1. A method for approximating a function comprising:

utilizing a stochastic conjugate gradient method (SCG) to iteratively compute a first approximating function using a set of basis functions;

using the first approximating function in the generation of output data;

compute a second approximating function using the output data.

2. The method as recited in claim 1, wherein utilizing an SCG to iteratively compute the first approximating function comprises

utilizing an SCG for multivariate functions to iteratively compute the first approximating function.

3. The method as recited in claim 1, wherein utilizing an SCG to iteratively compute the first approximating function comprises

utilizing a stochastic conjugate gradient method on functions (SCGF) to iteratively compute the first approximating function

4. The method as recited in claim 3, wherein utilizing an SCGF to iteratively compute the first approximating function comprises

utilizing an SCGF for multivariate functions to iteratively compute the first approximating function.

5. A method for approximating a function comprising:

utilizing a stochastic conjugate gradient method (SCG) to compute a first approximating function using a set of basis functions and a first set of input data and a first set of output data;

generating a second set of output data using the first approximating function;

computing a second approximating function using a second set of input data and the second set of output data.

6. The method as recited in claim 5, wherein utilizing an SCG to compute the first approximating function comprises

utilizing an SCG for multivariate functions to compute the first approximating function.

7. The method as recited in claim 5, wherein utilizing an SCG to compute the first approximating function comprises

utilizing an SCG in which functions are represented by look-up-tables to compute the first approximating function.

8. The method as recited in claim 5, wherein utilizing an SCG to compute the first approximating function comprises

utilizing a stochastic conjugate gradient method on functions (SCGF) to compute the first approximating function

9. The method as recited in claim 8, wherein utilizing an SCGF to compute the first approximating function comprises

utilizing an SCGF for multivariate functions to compute the first approximating function.

10. The method as recited in claim 5, wherein utilizing an SCG to compute the first approximating function comprises

utilizing an SCG with multiple iterations to compute the first approximating function.

11. The method as recited in claim 5, further comprising

computing a residual using the first set of input data and the first set of output data;

computing a search direction based on the residual and the set of basis functions.
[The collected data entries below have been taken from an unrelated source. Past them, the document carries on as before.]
-- pv_equiv track=rewrite | github.com/alejandrobolivar/CompuII-1-2025 | parcial1/scripts/00_horarios.py | secciones_por_catedra
-- ===== SOURCE A (Python) =====
-- def secciones_por_catedra(lst_datos):
--     """Calcula la cantidad de secciones por cátedra por departamento"""
--     dic_resultado = {}
--     for registro in lst_datos:
--         dept = registro['departamento']
--         asignatura = registro['asignatura']
--         if dept not in dic_resultado:
--             dic_resultado[dept] = {}
--         dic_resultado[dept][asignatura] = dic_resultado[dept].get(asignatura, 0) + 1
--     return dic_resultado
-- ===== SOURCE B (Python) =====
-- def _conteo(asignaturas):
--     """Second pass: count occurrences of each asignatura in a plain list."""
--     conteo = {}
--     for asig in asignaturas:
--         conteo[asig] = conteo.get(asig, 0) + 1
--     return conteo
--
--
-- def secciones_por_catedra(lst_datos):
--     """Calcula la cantidad de secciones por cátedra por departamento"""
--     # pass 1: group the asignaturas of each department into a list
--     grupos = {}
--     for registro in lst_datos:
--         grupos.setdefault(registro['departamento'], []).append(registro['asignatura'])
--     # pass 2: turn each group into a subject -> count dict
--     return {dept: _conteo(asigs) for dept, asigs in grupos.items()}
-- ===== Notes on version B (the rewrite author's own statement) =====
-- stated objective: alternative
-- what changed: B separates the work into two distinct passes - first grouping each department's asignaturas into a list, then a dict comprehension counting each group - instead of A's single interleaved pass that accumulates nested counts.
-- outside the precondition, e.g. on secciones_por_catedra([{'departamento': 'M'}]): A raises KeyError, B raises KeyError
import Mathlib
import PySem

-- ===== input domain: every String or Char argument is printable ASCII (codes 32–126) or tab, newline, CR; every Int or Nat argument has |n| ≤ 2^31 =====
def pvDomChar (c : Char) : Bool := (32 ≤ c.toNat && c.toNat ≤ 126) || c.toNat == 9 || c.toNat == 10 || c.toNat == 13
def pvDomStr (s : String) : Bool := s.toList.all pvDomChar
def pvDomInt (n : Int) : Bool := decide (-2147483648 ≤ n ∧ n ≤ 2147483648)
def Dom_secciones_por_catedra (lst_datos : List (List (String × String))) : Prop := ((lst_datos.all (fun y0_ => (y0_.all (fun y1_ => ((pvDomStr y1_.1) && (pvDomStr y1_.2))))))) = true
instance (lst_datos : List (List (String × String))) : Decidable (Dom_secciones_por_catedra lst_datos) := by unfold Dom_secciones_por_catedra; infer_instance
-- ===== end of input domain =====

-- B changes the decomposition: one pass grouping asignaturas per department, then a
-- second pass counting each group — instead of A's single interleaved nested-count pass.

-- ===== PORT A =====
-- registro[k] in Python raises KeyError when k is absent; Pre_ excludes that, so getD "" is exact on Pre_.
def pvKey (registro : List (String × String)) (k : String) : String :=
  ((PySem.Dict.ofList registro).get? k).getD ""

def secciones_por_catedra (lst_datos : List (List (String × String))) : List (String × List (String × Int)) :=
  let dic_resultado := lst_datos.foldl (fun dic registro =>
      let dept := pvKey registro "departamento"
      let asignatura := pvKey registro "asignatura"
      let dic := if dic.contains dept then dic else dic.insert dept PySem.Dict.empty
      let inner := dic.getD dept PySem.Dict.empty
      dic.insert dept (inner.insert asignatura (inner.getD asignatura 0 + 1)))
    (PySem.Dict.empty : PySem.Dict String (PySem.Dict String Int))
  dic_resultado.items.map (fun p => (p.1, p.2.items))

-- ===== PORT B =====
def conteoB (asignaturas : List String) : PySem.Dict String Int :=
  asignaturas.foldl (fun conteo asig => conteo.insert asig (conteo.getD asig 0 + 1)) PySem.Dict.empty

def secciones_por_catedra_alt (lst_datos : List (List (String × String))) : List (String × List (String × Int)) :=
  let grupos := lst_datos.foldl (fun grupos registro =>
      let g := grupos.setdefault (pvKey registro "departamento") []
      g.insert (pvKey registro "departamento")
        (g.getD (pvKey registro "departamento") [] ++ [pvKey registro "asignatura"]))
    (PySem.Dict.empty : PySem.Dict String (List String))
  grupos.items.map (fun p => (p.1, (conteoB p.2).items))

-- ===== PRECONDITION & SPEC =====
-- Pre_ excludes exactly the records missing a 'departamento' or 'asignatura' key, on which Python A raises KeyError.
def Pre_secciones_por_catedra (lst_datos : List (List (String × String))) : Prop :=
  ∀ r ∈ lst_datos, "departamento" ∈ r.map Prod.fst ∧ "asignatura" ∈ r.map Prod.fst
instance (lst_datos : List (List (String × String))) : Decidable (Pre_secciones_por_catedra lst_datos) := by unfold Pre_secciones_por_catedra; infer_instance
def pvWitness_secciones_por_catedra : (List (List (String × String))) :=
  [[("departamento", "Matematica"), ("asignatura", "Algebra")]]

def Spec_secciones_por_catedra (lst_datos : List (List (String × String))) (out : List (String × List (String × Int))) : Prop := out = secciones_por_catedra_alt lst_datos
instance (lst_datos : List (List (String × String))) (out : List (String × List (String × Int))) : Decidable (Spec_secciones_por_catedra lst_datos out) := by unfold Spec_secciones_por_catedra; infer_instance

-- ===== CLAIM (what is proved, stated in full; the proofs are below) =====
def Claim_equal_secciones_por_catedra : Prop := ∀ (lst_datos : List (List (String × String))), Dom_secciones_por_catedra lst_datos → Pre_secciones_por_catedra lst_datos → Spec_secciones_por_catedra lst_datos (secciones_por_catedra lst_datos)

-- ===== LEMMAS AND PROOFS =====

-- abbreviations for the two loop bodies
def stepA (dic : PySem.Dict String (PySem.Dict String Int)) (registro : List (String × String)) :
    PySem.Dict String (PySem.Dict String Int) :=
  let dept := pvKey registro "departamento"
  let asignatura := pvKey registro "asignatura"
  let dic := if dic.contains dept then dic else dic.insert dept PySem.Dict.empty
  let inner := dic.getD dept PySem.Dict.empty
  dic.insert dept (inner.insert asignatura (inner.getD asignatura 0 + 1))

def stepB (grupos : PySem.Dict String (List String)) (registro : List (String × String)) :
    PySem.Dict String (List String) :=
  let g := grupos.setdefault (pvKey registro "departamento") []
  g.insert (pvKey registro "departamento")
    (g.getD (pvKey registro "departamento") [] ++ [pvKey registro "asignatura"])

-- the simulation map: a grouping dict mapped to the nested-count dict A maintains
def Dmap (g : PySem.Dict String (List String)) : PySem.Dict String (PySem.Dict String Int) :=
  PySem.Dict.mk (g.items.map (fun p => (p.1, conteoB p.2)))

theorem keys_Dmap (g : PySem.Dict String (List String)) : (Dmap g).keys = g.keys := by
  simp [Dmap, PySem.Dict.keys, List.map_map, Function.comp]

theorem contains_Dmap (g : PySem.Dict String (List String)) (k : String) :
    (Dmap g).contains k = g.contains k := by
  simp [PySem.Dict.contains_eq_decide_mem_keys, keys_Dmap]

theorem conteoB_append (l : List String) (a : String) :
    conteoB (l ++ [a]) = (conteoB l).insert a ((conteoB l).getD a 0 + 1) := by
  simp [conteoB, List.foldl_append]

theorem Dmap_insert (g : PySem.Dict String (List String)) (k : String) (v : List String) :
    Dmap (g.insert k v) = (Dmap g).insert k (conteoB v) := by
  apply PySem.Dict.ext
  by_cases h : g.contains k = true
  · have h' : (Dmap g).contains k = true := by rw [contains_Dmap]; exact h
    have e1 : (Dmap (g.insert k v)).items = ((g.insert k v).items).map (fun p => (p.1, conteoB p.2)) := rfl
    rw [e1, PySem.Dict.items_insert_of_contains _ _ h, PySem.Dict.items_insert_of_contains _ _ h']
    show (g.items.map _).map _ = ((g.items.map _).map _ : List _)
    simp only [List.map_map]
    refine List.map_congr_left ?_
    intro p _
    by_cases hp : p.1 == k <;> simp [Function.comp, hp]
  · have h1 : g.contains k = false := by simpa using h
    have h' : (Dmap g).contains k = false := by rw [contains_Dmap]; exact h1
    have e1 : (Dmap (g.insert k v)).items = ((g.insert k v).items).map (fun p => (p.1, conteoB p.2)) := rfl
    rw [e1, PySem.Dict.items_insert_of_not_contains _ _ h1, PySem.Dict.items_insert_of_not_contains _ _ h']
    simp [Dmap]

theorem step_comm (g : PySem.Dict String (List String)) (hn : g.keys.Nodup)
    (registro : List (String × String)) :
    stepA (Dmap g) registro = Dmap (stepB g registro) := by
  set dept := pvKey registro "departamento" with hdept
  set asig := pvKey registro "asignatura" with hasig
  by_cases h : g.contains dept = true
  · -- existing department: A updates the inner dict, B appends to the list
    have h' : (Dmap g).contains dept = true := by rw [contains_Dmap]; exact h
    obtain ⟨l, hl⟩ : ∃ l, g.get? dept = some l := by
      rcases hget : g.get? dept with _ | l
      · rw [PySem.Dict.contains_eq_isSome_get?, hget] at h; simp at h
      · exact ⟨l, rfl⟩
    have hlmem : (dept, l) ∈ g.items := PySem.Dict.mem_items_of_get?_eq_some _ hl
    have hgd : g.getD dept [] = l := PySem.Dict.getD_of_get?_eq_some _ _ hl
    have hmemD : (dept, conteoB l) ∈ (Dmap g).items := by
      simp only [Dmap]
      exact List.mem_map.mpr ⟨(dept, l), hlmem, rfl⟩
    have hnd : (Dmap g).keys.Nodup := by rw [keys_Dmap]; exact hn
    have hinner : (Dmap g).getD dept PySem.Dict.empty = conteoB l :=
      PySem.Dict.getD_of_mem_items _ hmemD hnd _
    have hsd : g.setdefault dept [] = g := PySem.Dict.setdefault_of_contains _ _ (by exact h)
    show stepA (Dmap g) registro = Dmap (stepB g registro)
    rw [stepA, stepB]
    simp only [← hdept, ← hasig, h', hsd, if_true, hinner, hgd]
    rw [Dmap_insert, conteoB_append]
  · -- fresh department: both sides append a new entry
    have h1 : g.contains dept = false := by simpa using h
    have h' : (Dmap g).contains dept = false := by rw [contains_Dmap]; exact h1
    have hsd : g.setdefault dept [] = g.insert dept [] :=
      PySem.Dict.setdefault_of_not_contains _ _ (by exact h1)
    rw [stepA, stepB]
    simp only [← hdept, ← hasig, h', hsd, Bool.false_eq_true, if_false,
      PySem.Dict.getD_insert_self, PySem.Dict.insert_insert_self, List.nil_append]
    rw [Dmap_insert]
    rfl

theorem nodup_stepB (g : PySem.Dict String (List String)) (hn : g.keys.Nodup)
    (registro : List (String × String)) : (stepB g registro).keys.Nodup := by
  rw [stepB]
  apply PySem.Dict.nodup_keys_insert
  by_cases h : g.contains (pvKey registro "departamento") = true
  · rw [PySem.Dict.setdefault_of_contains _ _ (by exact h)]; exact hn
  · rw [PySem.Dict.setdefault_of_not_contains _ _ (by simpa using h)]
    exact PySem.Dict.nodup_keys_insert _ _ _ hn

theorem fold_comm (lst : List (List (String × String))) :
    ∀ (g : PySem.Dict String (List String)), g.keys.Nodup →
      lst.foldl stepA (Dmap g) = Dmap (lst.foldl stepB g) := by
  induction lst with
  | nil => intro g _; rfl
  | cons r rest ih =>
    intro g hn
    simp only [List.foldl_cons]
    rw [step_comm g hn r]
    exact ih _ (nodup_stepB g hn r)

-- ===== VERDICT (by name: the statement is the Claim_ definition above) =====
theorem secciones_por_catedra_spec : Claim_equal_secciones_por_catedra := by
  intro lst_datos _ _
  show secciones_por_catedra lst_datos = secciones_por_catedra_alt lst_datos
  rw [secciones_por_catedra, secciones_por_catedra_alt]
  have hA : lst_datos.foldl (fun dic registro =>
      let dept := pvKey registro "departamento"
      let asignatura := pvKey registro "asignatura"
      let dic := if dic.contains dept then dic else dic.insert dept PySem.Dict.empty
      let inner := dic.getD dept PySem.Dict.empty
      dic.insert dept (inner.insert asignatura (inner.getD asignatura 0 + 1)))
    (PySem.Dict.empty : PySem.Dict String (PySem.Dict String Int)) = lst_datos.foldl stepA (Dmap PySem.Dict.empty) := rfl
  have hB : lst_datos.foldl (fun grupos registro =>
      let g := grupos.setdefault (pvKey registro "departamento") []
      g.insert (pvKey registro "departamento")
        (g.getD (pvKey registro "departamento") [] ++ [pvKey registro "asignatura"]))
    (PySem.Dict.empty : PySem.Dict String (List String)) = lst_datos.foldl stepB PySem.Dict.empty := rfl
  simp only [hA, hB]
  rw [fold_comm lst_datos PySem.Dict.empty PySem.Dict.nodup_keys_empty]
  simp [Dmap, List.map_map, Function.comp]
12. The method as recited in claim 11, wherein computing the second approximating function using the second set of input data and the second set of output data comprises

computing the second approximating function additionally using the search direction.

13. The method as recited in claim 5, wherein generating a second set of output data using the first approximating function comprises

using the first approximating function as a predistorter.

14. A function approximator comprising:

interface circuitry; and

logic circuitry, coupled to the interface circuitry,

adapted to utilize a stochastic conjugate gradient method (SCG) to iteratively compute a first approximating function using a set of basis functions,

adapted to receive via the interface circuitry output data generated using the first approximating function, and

adapted to compute a second approximating function using the output data.

15. The function approximator as recited in claim 14, wherein the logic circuitry comprises at least a portion of a field-programmable gate array (FPGA).

16. The function approximator as recited in claim 14, wherein the logic circuitry comprises at least a portion of an application-specific integrated circuit (ASIC).

17. The function approximator as recited in claim 14, wherein the logic circuitry comprises a memory unit.